**Work to be completed**
Among the records, which lines hold the word "parsed"? Pick them out.

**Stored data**
=== Section Start ===

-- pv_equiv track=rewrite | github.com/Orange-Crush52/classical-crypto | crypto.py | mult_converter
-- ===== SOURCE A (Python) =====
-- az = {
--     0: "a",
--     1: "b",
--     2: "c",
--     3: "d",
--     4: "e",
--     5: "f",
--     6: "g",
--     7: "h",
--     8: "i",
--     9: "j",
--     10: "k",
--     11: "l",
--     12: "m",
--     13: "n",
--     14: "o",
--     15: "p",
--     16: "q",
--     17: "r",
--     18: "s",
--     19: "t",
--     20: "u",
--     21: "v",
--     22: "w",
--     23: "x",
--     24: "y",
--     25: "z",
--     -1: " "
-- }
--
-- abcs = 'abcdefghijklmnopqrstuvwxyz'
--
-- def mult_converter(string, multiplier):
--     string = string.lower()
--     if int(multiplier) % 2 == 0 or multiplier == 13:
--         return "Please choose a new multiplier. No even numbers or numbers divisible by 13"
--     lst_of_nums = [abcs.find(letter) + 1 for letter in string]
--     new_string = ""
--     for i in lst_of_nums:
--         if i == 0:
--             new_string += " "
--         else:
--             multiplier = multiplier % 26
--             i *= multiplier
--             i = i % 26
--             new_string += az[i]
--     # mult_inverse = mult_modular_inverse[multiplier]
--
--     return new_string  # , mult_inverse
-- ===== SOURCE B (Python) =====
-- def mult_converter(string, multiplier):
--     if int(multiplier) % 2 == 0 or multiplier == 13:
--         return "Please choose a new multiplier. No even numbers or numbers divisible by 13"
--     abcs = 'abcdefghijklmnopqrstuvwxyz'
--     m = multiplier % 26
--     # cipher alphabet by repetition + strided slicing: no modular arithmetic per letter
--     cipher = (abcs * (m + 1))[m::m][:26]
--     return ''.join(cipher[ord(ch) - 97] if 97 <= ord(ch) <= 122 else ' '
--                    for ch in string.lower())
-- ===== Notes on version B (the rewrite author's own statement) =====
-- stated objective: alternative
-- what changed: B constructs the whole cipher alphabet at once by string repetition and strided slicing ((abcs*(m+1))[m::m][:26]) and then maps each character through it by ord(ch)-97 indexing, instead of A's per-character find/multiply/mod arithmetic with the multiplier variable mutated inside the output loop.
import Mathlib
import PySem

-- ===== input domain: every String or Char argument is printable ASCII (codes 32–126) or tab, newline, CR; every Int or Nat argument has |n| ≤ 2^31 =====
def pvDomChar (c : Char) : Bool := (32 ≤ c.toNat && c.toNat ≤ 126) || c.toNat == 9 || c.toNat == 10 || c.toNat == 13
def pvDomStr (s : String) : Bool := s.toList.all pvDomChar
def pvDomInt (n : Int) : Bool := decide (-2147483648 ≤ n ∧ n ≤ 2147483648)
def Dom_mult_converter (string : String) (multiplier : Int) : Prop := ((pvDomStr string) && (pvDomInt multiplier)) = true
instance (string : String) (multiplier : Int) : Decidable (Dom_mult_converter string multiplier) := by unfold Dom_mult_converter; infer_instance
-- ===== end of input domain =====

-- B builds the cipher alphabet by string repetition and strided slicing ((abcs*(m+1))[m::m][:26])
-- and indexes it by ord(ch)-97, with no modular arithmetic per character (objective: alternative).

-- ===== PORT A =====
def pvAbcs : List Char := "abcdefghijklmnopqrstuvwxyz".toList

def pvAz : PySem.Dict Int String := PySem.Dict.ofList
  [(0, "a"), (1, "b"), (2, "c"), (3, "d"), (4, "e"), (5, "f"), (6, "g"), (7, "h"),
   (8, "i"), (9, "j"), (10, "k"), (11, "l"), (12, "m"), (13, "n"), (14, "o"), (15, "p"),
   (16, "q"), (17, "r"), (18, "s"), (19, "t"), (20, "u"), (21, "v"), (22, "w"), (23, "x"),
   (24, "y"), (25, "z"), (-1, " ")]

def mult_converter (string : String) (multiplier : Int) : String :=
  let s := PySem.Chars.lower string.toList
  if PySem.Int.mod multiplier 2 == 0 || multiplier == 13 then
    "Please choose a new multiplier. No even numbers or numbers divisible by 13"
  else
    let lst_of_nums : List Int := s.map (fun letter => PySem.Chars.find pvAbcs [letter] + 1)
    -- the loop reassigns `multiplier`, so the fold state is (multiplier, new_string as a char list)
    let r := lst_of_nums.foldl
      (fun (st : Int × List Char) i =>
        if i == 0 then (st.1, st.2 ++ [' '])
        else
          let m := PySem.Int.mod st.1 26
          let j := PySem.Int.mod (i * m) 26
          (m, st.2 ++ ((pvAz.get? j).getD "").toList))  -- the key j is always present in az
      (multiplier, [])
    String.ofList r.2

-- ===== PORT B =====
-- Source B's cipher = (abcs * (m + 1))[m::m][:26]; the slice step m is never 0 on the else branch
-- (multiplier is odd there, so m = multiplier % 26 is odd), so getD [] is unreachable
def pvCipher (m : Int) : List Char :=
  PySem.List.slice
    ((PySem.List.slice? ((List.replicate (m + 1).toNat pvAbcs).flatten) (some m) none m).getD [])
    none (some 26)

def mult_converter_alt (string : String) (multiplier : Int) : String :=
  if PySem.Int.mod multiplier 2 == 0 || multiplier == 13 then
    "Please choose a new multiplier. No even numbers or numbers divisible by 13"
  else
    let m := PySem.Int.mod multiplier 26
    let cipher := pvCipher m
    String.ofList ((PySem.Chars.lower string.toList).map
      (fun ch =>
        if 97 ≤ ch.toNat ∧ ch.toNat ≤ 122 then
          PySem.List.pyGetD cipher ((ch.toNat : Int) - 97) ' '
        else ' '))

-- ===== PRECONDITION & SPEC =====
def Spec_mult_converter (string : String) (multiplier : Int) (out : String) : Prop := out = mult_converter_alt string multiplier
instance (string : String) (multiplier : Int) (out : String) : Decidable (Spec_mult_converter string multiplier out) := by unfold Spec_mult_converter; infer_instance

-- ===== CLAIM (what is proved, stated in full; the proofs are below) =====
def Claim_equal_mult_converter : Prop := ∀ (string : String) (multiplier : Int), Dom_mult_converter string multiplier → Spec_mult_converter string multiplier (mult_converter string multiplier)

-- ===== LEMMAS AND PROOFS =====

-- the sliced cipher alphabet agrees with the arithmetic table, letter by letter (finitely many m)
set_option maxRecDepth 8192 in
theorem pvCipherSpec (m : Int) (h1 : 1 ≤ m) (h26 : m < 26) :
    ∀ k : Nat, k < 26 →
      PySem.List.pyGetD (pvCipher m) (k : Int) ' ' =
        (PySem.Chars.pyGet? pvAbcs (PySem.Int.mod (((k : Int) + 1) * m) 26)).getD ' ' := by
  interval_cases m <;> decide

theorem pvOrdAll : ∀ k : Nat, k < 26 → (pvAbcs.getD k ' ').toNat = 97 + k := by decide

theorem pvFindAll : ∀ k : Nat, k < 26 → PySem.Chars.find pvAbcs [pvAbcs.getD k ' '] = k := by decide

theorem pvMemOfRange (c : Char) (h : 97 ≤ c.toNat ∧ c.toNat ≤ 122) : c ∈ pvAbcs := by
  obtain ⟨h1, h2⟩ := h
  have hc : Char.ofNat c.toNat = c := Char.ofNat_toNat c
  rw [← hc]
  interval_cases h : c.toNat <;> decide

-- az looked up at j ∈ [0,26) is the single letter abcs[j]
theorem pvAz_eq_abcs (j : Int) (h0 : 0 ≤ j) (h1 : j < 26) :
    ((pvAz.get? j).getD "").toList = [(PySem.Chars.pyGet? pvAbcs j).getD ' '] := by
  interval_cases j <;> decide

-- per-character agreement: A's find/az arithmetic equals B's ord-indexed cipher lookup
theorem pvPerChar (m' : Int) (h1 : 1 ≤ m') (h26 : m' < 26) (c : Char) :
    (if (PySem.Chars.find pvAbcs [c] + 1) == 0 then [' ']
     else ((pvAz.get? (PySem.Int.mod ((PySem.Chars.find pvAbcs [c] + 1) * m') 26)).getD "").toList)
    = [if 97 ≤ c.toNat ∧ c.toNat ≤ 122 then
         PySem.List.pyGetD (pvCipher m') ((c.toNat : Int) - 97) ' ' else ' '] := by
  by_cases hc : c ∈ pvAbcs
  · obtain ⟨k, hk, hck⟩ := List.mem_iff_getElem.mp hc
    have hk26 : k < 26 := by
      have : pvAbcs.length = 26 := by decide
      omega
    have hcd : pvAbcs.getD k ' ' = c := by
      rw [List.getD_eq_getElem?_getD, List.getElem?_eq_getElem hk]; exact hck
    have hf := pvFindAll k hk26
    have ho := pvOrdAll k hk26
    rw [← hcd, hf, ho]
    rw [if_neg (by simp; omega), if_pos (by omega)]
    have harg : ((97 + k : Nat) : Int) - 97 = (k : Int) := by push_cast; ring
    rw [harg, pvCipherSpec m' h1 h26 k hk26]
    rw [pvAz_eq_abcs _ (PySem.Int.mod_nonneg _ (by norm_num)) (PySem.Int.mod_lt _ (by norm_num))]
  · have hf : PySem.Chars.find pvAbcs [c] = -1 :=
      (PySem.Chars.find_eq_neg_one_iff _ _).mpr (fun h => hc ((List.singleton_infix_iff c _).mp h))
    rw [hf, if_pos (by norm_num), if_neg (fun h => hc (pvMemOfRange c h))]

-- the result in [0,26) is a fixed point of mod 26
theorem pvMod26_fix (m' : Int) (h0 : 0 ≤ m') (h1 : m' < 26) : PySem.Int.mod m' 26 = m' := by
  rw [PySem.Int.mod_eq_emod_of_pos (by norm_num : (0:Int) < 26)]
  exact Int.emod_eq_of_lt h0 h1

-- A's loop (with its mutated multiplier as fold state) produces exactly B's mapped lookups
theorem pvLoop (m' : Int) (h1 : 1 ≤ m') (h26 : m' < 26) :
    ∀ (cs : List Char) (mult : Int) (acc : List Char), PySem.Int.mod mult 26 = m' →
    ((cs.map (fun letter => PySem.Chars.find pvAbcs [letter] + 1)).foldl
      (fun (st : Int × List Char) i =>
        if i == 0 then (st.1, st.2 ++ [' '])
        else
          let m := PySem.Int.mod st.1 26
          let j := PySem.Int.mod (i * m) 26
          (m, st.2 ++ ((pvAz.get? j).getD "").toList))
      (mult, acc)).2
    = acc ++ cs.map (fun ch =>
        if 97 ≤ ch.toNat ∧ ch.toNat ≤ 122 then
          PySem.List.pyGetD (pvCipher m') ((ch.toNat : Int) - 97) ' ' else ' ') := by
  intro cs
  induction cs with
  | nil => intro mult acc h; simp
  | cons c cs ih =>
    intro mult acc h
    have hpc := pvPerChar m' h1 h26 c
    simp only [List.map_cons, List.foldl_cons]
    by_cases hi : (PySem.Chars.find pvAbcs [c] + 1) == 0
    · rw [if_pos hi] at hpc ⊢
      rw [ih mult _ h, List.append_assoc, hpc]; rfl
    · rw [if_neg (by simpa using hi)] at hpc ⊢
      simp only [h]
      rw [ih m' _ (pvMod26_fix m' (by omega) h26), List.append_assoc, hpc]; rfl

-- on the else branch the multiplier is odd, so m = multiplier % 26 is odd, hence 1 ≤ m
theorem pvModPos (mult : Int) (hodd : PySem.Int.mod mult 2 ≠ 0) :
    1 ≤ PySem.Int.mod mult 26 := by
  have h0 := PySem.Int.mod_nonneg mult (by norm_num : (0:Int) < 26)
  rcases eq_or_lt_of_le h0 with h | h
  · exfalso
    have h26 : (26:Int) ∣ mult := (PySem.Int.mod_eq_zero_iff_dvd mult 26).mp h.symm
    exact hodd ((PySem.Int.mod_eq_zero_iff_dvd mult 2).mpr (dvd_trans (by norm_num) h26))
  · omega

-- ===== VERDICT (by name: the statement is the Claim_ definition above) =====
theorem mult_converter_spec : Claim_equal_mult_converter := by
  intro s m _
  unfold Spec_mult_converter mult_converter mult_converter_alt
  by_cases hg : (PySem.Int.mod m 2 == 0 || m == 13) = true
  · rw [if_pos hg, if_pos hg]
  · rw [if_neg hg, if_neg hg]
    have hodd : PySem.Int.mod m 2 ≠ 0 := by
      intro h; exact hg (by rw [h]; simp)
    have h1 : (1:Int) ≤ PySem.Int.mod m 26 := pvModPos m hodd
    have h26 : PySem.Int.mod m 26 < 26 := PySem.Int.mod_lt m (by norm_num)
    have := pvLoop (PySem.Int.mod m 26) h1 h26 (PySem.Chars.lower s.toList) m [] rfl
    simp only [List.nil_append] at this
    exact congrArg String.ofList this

=== Section End ===
=== Section Start ===

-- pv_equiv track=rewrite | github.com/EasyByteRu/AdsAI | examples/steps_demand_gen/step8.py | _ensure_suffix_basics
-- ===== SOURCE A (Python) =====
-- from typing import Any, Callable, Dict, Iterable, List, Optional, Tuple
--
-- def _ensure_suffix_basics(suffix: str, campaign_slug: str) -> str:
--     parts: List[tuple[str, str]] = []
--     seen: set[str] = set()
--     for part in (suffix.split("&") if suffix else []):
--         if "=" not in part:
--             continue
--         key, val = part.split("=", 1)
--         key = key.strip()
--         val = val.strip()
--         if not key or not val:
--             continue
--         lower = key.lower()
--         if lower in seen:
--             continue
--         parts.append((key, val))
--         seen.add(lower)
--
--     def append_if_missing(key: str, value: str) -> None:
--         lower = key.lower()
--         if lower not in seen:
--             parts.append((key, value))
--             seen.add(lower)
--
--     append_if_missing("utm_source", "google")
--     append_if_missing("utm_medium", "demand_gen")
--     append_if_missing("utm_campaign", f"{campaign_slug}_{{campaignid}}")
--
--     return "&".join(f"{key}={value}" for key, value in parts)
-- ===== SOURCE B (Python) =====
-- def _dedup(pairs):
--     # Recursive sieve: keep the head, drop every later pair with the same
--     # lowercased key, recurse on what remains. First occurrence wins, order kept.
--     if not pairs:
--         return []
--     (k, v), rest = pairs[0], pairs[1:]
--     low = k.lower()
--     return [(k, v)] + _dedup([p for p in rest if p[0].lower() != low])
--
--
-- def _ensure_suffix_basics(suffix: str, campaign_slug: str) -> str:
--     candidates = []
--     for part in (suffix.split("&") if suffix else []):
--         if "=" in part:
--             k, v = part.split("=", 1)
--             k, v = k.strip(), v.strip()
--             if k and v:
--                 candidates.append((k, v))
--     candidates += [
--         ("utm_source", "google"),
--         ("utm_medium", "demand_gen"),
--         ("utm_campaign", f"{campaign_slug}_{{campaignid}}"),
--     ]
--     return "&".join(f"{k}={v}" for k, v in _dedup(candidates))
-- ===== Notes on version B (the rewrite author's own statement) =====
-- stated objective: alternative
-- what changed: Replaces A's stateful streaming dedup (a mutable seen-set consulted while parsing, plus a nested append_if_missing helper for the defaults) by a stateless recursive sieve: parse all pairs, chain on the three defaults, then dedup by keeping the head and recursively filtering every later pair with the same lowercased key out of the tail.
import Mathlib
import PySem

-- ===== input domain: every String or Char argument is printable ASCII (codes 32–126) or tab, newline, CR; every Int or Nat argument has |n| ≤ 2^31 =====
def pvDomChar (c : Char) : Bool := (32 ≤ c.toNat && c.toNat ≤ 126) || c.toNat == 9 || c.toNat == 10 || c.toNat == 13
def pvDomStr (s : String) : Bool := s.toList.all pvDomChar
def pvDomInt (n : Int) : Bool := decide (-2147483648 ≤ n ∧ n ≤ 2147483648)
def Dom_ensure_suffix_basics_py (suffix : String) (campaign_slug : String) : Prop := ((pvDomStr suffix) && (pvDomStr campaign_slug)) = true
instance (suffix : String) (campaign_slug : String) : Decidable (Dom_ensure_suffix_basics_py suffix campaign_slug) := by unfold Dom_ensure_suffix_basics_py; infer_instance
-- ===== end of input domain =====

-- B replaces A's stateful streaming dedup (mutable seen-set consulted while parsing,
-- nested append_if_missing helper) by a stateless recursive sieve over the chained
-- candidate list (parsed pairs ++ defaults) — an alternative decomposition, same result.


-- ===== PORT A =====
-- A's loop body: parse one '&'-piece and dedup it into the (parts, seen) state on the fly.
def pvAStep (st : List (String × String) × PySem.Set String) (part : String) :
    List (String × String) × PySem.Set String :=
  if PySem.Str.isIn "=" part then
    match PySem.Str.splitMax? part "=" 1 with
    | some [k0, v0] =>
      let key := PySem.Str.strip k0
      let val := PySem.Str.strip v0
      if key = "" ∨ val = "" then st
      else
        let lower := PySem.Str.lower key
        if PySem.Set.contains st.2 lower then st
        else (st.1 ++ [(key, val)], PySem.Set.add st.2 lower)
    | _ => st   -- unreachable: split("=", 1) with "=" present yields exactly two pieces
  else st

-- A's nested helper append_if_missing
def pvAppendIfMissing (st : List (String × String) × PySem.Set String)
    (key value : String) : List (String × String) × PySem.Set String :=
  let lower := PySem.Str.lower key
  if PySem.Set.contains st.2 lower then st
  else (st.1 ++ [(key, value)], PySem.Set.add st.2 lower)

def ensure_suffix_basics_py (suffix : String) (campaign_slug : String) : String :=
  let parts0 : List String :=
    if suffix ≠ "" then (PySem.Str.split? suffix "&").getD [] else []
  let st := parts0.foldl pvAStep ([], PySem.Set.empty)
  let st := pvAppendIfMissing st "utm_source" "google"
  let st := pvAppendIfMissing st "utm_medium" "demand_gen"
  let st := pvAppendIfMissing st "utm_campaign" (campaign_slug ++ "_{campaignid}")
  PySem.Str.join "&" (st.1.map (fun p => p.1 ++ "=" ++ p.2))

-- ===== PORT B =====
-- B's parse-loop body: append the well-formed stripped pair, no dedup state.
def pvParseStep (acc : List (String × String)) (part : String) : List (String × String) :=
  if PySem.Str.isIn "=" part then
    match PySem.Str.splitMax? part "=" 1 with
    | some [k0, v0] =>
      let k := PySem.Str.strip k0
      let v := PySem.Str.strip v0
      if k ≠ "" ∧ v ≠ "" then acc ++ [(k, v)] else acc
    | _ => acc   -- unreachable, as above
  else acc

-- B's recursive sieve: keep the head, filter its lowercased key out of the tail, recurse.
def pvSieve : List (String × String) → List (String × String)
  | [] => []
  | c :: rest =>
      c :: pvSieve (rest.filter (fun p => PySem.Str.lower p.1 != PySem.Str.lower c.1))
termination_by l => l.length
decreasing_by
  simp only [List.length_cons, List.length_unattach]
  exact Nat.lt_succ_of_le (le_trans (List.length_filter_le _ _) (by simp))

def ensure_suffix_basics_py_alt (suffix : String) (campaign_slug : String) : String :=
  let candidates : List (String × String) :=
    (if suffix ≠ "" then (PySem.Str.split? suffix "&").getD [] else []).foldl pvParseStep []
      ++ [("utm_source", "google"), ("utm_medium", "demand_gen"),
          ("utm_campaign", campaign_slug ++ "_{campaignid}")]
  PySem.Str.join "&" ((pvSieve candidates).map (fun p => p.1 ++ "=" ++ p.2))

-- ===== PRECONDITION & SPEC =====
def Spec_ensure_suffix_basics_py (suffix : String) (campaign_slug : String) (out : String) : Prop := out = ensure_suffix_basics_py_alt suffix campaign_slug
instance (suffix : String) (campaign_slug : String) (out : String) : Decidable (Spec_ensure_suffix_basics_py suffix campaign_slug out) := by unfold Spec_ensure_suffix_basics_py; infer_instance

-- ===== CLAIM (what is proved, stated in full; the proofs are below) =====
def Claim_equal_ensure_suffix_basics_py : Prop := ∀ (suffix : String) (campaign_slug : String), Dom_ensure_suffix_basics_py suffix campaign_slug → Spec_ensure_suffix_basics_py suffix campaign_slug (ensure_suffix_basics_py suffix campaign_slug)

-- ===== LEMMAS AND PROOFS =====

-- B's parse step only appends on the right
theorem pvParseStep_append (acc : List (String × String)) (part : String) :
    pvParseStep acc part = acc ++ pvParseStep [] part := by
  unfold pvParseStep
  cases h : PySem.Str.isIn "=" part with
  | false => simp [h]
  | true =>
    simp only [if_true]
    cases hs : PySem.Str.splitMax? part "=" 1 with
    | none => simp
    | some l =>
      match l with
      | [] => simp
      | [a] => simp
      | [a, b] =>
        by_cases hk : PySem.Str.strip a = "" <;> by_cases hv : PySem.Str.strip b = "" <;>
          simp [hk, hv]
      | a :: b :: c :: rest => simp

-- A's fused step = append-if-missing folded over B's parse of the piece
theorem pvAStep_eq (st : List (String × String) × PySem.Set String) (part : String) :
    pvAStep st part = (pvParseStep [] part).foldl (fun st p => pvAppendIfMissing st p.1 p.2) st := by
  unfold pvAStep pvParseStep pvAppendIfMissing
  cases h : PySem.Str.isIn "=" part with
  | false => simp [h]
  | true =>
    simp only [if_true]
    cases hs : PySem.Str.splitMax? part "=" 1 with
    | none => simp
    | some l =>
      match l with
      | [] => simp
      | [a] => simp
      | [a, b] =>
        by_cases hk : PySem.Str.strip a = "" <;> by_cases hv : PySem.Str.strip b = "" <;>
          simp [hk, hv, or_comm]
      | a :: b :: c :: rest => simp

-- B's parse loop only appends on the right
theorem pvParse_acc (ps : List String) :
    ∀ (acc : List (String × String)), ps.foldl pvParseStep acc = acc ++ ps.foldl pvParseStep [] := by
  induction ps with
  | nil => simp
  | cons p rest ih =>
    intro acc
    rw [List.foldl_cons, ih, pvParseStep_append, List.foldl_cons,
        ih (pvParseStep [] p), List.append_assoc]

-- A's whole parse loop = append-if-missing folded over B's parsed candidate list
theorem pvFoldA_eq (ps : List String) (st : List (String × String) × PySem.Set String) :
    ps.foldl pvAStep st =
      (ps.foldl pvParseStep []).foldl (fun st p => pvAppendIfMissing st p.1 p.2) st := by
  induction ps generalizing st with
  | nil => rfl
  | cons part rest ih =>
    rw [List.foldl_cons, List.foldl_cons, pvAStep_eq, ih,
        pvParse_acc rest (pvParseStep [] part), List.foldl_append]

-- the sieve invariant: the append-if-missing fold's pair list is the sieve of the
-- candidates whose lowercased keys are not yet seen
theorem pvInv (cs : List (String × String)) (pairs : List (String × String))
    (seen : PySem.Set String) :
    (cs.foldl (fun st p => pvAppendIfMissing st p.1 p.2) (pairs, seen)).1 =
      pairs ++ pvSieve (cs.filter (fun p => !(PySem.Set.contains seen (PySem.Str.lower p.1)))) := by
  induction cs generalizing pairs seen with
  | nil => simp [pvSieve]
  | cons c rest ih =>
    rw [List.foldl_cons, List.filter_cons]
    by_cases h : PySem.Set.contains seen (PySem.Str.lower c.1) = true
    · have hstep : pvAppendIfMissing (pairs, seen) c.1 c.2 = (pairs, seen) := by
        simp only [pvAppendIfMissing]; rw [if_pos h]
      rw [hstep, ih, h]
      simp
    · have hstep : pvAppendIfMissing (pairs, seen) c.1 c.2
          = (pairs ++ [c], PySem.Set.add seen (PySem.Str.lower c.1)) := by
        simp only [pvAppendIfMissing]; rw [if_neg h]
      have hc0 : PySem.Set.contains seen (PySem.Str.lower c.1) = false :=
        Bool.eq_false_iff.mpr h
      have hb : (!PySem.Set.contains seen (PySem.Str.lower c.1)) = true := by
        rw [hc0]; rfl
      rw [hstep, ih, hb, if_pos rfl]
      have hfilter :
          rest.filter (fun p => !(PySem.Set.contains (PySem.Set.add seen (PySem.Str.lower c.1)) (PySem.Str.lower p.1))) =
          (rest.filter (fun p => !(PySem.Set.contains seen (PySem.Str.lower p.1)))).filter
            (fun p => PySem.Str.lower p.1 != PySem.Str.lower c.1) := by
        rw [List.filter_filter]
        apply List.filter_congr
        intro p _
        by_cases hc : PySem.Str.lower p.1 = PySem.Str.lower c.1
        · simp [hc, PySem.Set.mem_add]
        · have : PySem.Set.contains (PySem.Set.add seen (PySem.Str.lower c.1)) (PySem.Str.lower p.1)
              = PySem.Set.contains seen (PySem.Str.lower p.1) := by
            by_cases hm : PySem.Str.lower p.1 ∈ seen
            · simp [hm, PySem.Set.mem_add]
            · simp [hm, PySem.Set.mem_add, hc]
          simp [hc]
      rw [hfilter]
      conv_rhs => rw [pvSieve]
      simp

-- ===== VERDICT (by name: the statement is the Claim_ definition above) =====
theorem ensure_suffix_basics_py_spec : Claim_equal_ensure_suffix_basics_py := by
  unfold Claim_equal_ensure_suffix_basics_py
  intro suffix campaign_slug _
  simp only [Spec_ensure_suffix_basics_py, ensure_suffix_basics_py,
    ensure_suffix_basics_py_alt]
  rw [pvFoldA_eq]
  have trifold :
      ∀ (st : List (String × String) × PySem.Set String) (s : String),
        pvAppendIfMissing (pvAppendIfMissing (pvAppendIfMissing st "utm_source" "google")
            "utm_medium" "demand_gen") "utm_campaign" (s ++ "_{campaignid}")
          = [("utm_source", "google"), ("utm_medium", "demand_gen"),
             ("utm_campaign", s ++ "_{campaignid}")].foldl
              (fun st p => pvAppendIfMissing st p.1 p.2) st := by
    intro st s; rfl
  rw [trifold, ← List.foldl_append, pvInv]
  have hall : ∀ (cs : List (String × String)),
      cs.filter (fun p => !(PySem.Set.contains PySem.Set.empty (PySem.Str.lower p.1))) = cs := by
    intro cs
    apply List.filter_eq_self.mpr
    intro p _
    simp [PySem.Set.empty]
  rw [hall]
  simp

=== Section End ===

**Response to the exercise**
-- candidate list (parsed pairs ++ defaults) — an alternative decomposition, same result.
-- A's whole parse loop = append-if-missing folded over B's parsed candidate list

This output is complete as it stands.